§ Instructions to follow
Exactly as they appear, copy the lines from the start of the entries below to the line containing "-- ===== SOURCE B", both ends included.

§ Dataset entries
-- pv_equiv track=rewrite | github.com/Wenbobobo/AutoArchon | archonlib/campaign.py | _allowed_file_candidates_from_scope_hint
-- ===== SOURCE A (Python) =====
-- def _allowed_file_candidates_from_scope_hint(scope_hint: str | None) -> list[str]:
--     if not isinstance(scope_hint, str) or not scope_hint.strip():
--         return []
--     candidates = [item.strip() for item in scope_hint.split(",")]
--     normalized: list[str] = []
--     seen: set[str] = set()
--     for candidate in candidates:
--         if not candidate or not candidate.endswith(".lean") or candidate.startswith("/"):
--             return []
--         if candidate in seen:
--             return []
--         seen.add(candidate)
--         normalized.append(candidate)
--     return normalized
-- ===== SOURCE B (Python) =====
-- def _allowed_file_candidates_from_scope_hint(scope_hint):
--     if not isinstance(scope_hint, str) or not scope_hint.strip():
--         return []
--     def build(items):
--         # back-to-front recursion: None signals any violation anywhere
--         if not items:
--             return []
--         head = items[0].strip()
--         tail = build(items[1:])
--         if tail is None or not head or not head.endswith(".lean") \
--                 or head.startswith("/") or head in tail:
--             return None
--         return [head] + tail
--     out = build(scope_hint.split(","))
--     return out if out is not None else []
-- ===== Notes on version B (the rewrite author's own statement) =====
-- stated objective: alternative
-- what changed: Replaces A's forward loop with early returns and an incrementally maintained seen-set by a back-to-front recursion producing an Option-style result: there is no precomputed stripped list and no set at all — each item is stripped inside the recursion and duplicates are detected by list membership in the already-validated tail, with failure propagated as None.
import Mathlib
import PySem

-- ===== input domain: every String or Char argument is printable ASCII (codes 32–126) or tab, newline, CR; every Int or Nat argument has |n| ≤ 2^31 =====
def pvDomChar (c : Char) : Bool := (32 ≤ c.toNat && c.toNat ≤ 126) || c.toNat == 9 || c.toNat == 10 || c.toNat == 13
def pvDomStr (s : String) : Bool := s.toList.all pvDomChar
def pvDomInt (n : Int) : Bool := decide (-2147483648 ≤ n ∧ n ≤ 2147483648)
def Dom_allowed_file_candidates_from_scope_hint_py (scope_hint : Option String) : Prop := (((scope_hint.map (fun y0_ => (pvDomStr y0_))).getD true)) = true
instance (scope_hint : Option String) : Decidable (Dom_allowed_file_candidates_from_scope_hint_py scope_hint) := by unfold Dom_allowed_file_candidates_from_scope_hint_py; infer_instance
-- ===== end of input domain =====

-- B replaces A's forward early-return loop with an incrementally maintained seen-set
-- by a back-to-front Option-style recursion with no set: strips inside the recursion
-- and detects duplicates by membership in the already-validated tail; objective: alternative.


-- ===== PORT A =====
-- the 'for candidate in candidates' loop, with early returns, seen set and accumulator
def pvLoopA : List String → PySem.Set String → List String → List String
  | [], _, normalized => normalized
  | c :: rest, seen, normalized =>
    if (c == "") || !(PySem.Str.endswith c ".lean") || PySem.Str.startswith c "/" then []
    else if PySem.Set.contains seen c then []
    else pvLoopA rest (PySem.Set.add seen c) (normalized ++ [c])

def allowed_file_candidates_from_scope_hint_py (scope_hint : Option String) : List String :=
  match scope_hint with
  | none => []
  | some s =>
    if PySem.Str.strip s == "" then []
    else pvLoopA (((PySem.Str.split? s ",").getD []).map PySem.Str.strip) PySem.Set.empty []

-- ===== PORT B =====
-- the inner recursive 'build': strips the head, recurses on the tail first,
-- then the Python guard 'tail is None or not head or ... or head in tail'
def pvBuildB : List String → Option (List String)
  | [] => some []
  | x :: rest =>
    let head := PySem.Str.strip x
    match pvBuildB rest with
    | none => none
    | some tail =>
      if (head == "") || !(PySem.Str.endswith head ".lean")
          || PySem.Str.startswith head "/" || tail.contains head then none
      else some (head :: tail)

def allowed_file_candidates_from_scope_hint_py_alt (scope_hint : Option String) : List String :=
  match scope_hint with
  | none => []
  | some s =>
    if PySem.Str.strip s == "" then []
    else
      match pvBuildB ((PySem.Str.split? s ",").getD []) with
      | some out => out
      | none => []

-- ===== PRECONDITION & SPEC =====
def Spec_allowed_file_candidates_from_scope_hint_py (scope_hint : Option String) (out : List String) : Prop := out = allowed_file_candidates_from_scope_hint_py_alt scope_hint
instance (scope_hint : Option String) (out : List String) : Decidable (Spec_allowed_file_candidates_from_scope_hint_py scope_hint out) := by unfold Spec_allowed_file_candidates_from_scope_hint_py; infer_instance

-- ===== CLAIM (what is proved, stated in full; the proofs are below) =====
def Claim_equal_allowed_file_candidates_from_scope_hint_py : Prop := ∀ (scope_hint : Option String), Dom_allowed_file_candidates_from_scope_hint_py scope_hint → Spec_allowed_file_candidates_from_scope_hint_py scope_hint (allowed_file_candidates_from_scope_hint_py scope_hint)

-- ===== LEMMAS AND PROOFS =====

def pvValid (c : String) : Bool :=
  !(c == "") && PySem.Str.endswith c ".lean" && !(PySem.Str.startswith c "/")

theorem pv_guard_eq (c : String) :
    ((c == "") || !(PySem.Str.endswith c ".lean") || PySem.Str.startswith c "/")
      = !pvValid c := by
  unfold pvValid
  cases c == "" <;> cases PySem.Str.endswith c ".lean" <;>
    cases PySem.Str.startswith c "/" <;> rfl

theorem pvLoopA_characterization (l : List String) (seen : PySem.Set String)
    (acc : List String) :
    pvLoopA l seen acc =
      if l.all pvValid ∧ l.Nodup ∧ ∀ c ∈ l, c ∉ seen then acc ++ l else [] := by
  induction l generalizing seen acc with
  | nil => simp [pvLoopA]
  | cons c rest ih =>
    rw [pvLoopA, pv_guard_eq]
    by_cases hv : pvValid c = true
    · rw [hv]
      simp only [Bool.not_true, Bool.false_eq_true, if_false]
      by_cases hc : c ∈ seen
      · rw [if_pos ((PySem.Set.contains_iff seen c).mpr hc)]
        rw [if_neg]
        rintro ⟨-, -, hmem⟩
        exact hmem c (by simp) hc
      · have hcf : seen.contains c = false := by
          cases hb : PySem.Set.contains seen c
          · rfl
          · exact absurd ((PySem.Set.contains_iff seen c).mp hb) hc
        rw [hcf]
        simp only [Bool.false_eq_true, if_false]
        rw [ih]
        by_cases hcond : rest.all pvValid ∧ rest.Nodup ∧ ∀ x ∈ rest, x ∉ PySem.Set.add seen c
        · rw [if_pos hcond, if_pos]
          · simp
          · refine ⟨by simp [hv, hcond.1], List.nodup_cons.mpr ⟨fun hcr => ?_, hcond.2.1⟩, ?_⟩
            · exact (hcond.2.2 c hcr) ((PySem.Set.mem_add seen c c).mpr (Or.inr rfl))
            · intro x hx
              rw [List.mem_cons] at hx
              rcases hx with rfl | hx
              · exact hc
              · intro hxs
                exact hcond.2.2 x hx ((PySem.Set.mem_add seen c x).mpr (Or.inl hxs))
        · rw [if_neg hcond, if_neg]
          rintro ⟨hall, hnd, hmem⟩
          simp only [List.all_cons, Bool.and_eq_true] at hall
          rw [List.nodup_cons] at hnd
          refine hcond ⟨hall.2, hnd.2, fun x hx hmemadd => ?_⟩
          rcases (PySem.Set.mem_add seen c x).mp hmemadd with hxs | rfl
          · exact hmem x (by simp [hx]) hxs
          · exact hnd.1 hx
    · rw [Bool.not_eq_true] at hv
      rw [hv]
      simp only [Bool.not_false, if_true]
      rw [if_neg]
      rintro ⟨hall, -⟩
      simp only [List.all_cons, Bool.and_eq_true] at hall
      rw [hall.1] at hv
      simp at hv

theorem pvBuildB_characterization (l : List String) :
    pvBuildB l =
      if (l.map PySem.Str.strip).all pvValid ∧ (l.map PySem.Str.strip).Nodup
      then some (l.map PySem.Str.strip) else none := by
  induction l with
  | nil => simp [pvBuildB]
  | cons x rest ih =>
    rw [pvBuildB, ih]
    by_cases hr : (rest.map PySem.Str.strip).all pvValid ∧ (rest.map PySem.Str.strip).Nodup
    · rw [if_pos hr]
      simp only
      have hguard : ((PySem.Str.strip x == "") || !(PySem.Str.endswith (PySem.Str.strip x) ".lean")
          || PySem.Str.startswith (PySem.Str.strip x) "/"
          || (rest.map PySem.Str.strip).contains (PySem.Str.strip x))
          = (!pvValid (PySem.Str.strip x) || (rest.map PySem.Str.strip).contains (PySem.Str.strip x)) := by
        rw [← pv_guard_eq]
      rw [hguard]
      by_cases hv : pvValid (PySem.Str.strip x) = true
      · by_cases hm : PySem.Str.strip x ∈ rest.map PySem.Str.strip
        · rw [if_pos (by simp [hv, hm]), if_neg]
          rintro ⟨-, hnd⟩
          simp only [List.map_cons, List.nodup_cons] at hnd
          exact hnd.1 hm
        · rw [if_neg (by simp [hv, hm]), if_pos]
          · simp
          · refine ⟨by simp [hv, hr.1], ?_⟩
            simp only [List.map_cons, List.nodup_cons]
            exact ⟨hm, hr.2⟩
      · rw [if_pos (by simp [Bool.not_eq_true] at hv ⊢; simp [hv]), if_neg]
        rintro ⟨hall, -⟩
        simp only [List.map_cons, List.all_cons, Bool.and_eq_true] at hall
        exact hv hall.1
    · rw [if_neg hr]
      simp only
      rw [if_neg]
      rintro ⟨hall, hnd⟩
      simp only [List.map_cons, List.all_cons, Bool.and_eq_true] at hall
      simp only [List.map_cons, List.nodup_cons] at hnd
      exact hr ⟨hall.2, hnd.2⟩

-- ===== VERDICT (by name: the statement is the Claim_ definition above) =====
theorem allowed_file_candidates_from_scope_hint_py_spec : Claim_equal_allowed_file_candidates_from_scope_hint_py := by
  intro scope_hint _
  unfold Spec_allowed_file_candidates_from_scope_hint_py
  unfold allowed_file_candidates_from_scope_hint_py allowed_file_candidates_from_scope_hint_py_alt
  match scope_hint with
  | none => rfl
  | some s =>
    simp only
    split
    · rfl
    · rw [pvLoopA_characterization, pvBuildB_characterization]
      generalize (PySem.Str.split? s ",").getD [] = items
      have hA : ∀ c ∈ items.map PySem.Str.strip, c ∉ PySem.Set.empty := fun c _ hc => by
        simp [PySem.Set.empty] at hc
      split_ifs with h1 h2 h2
      · simp
      · exact absurd ⟨h1.1, h1.2.1⟩ h2
      · exact absurd ⟨h2.1, h2.2, hA⟩ h1
      · rfl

§ Answer for the task
-- pv_equiv track=rewrite | github.com/Wenbobobo/AutoArchon | archonlib/campaign.py | _allowed_file_candidates_from_scope_hint
-- ===== SOURCE A (Python) =====
-- def _allowed_file_candidates_from_scope_hint(scope_hint: str | None) -> list[str]:
--     if not isinstance(scope_hint, str) or not scope_hint.strip():
--         return []
--     candidates = [item.strip() for item in scope_hint.split(",")]
--     normalized: list[str] = []
--     seen: set[str] = set()
--     for candidate in candidates:
--         if not candidate or not candidate.endswith(".lean") or candidate.startswith("/"):
--             return []
--         if candidate in seen:
--             return []
--         seen.add(candidate)
--         normalized.append(candidate)
--     return normalized
-- ===== SOURCE B (Python) =====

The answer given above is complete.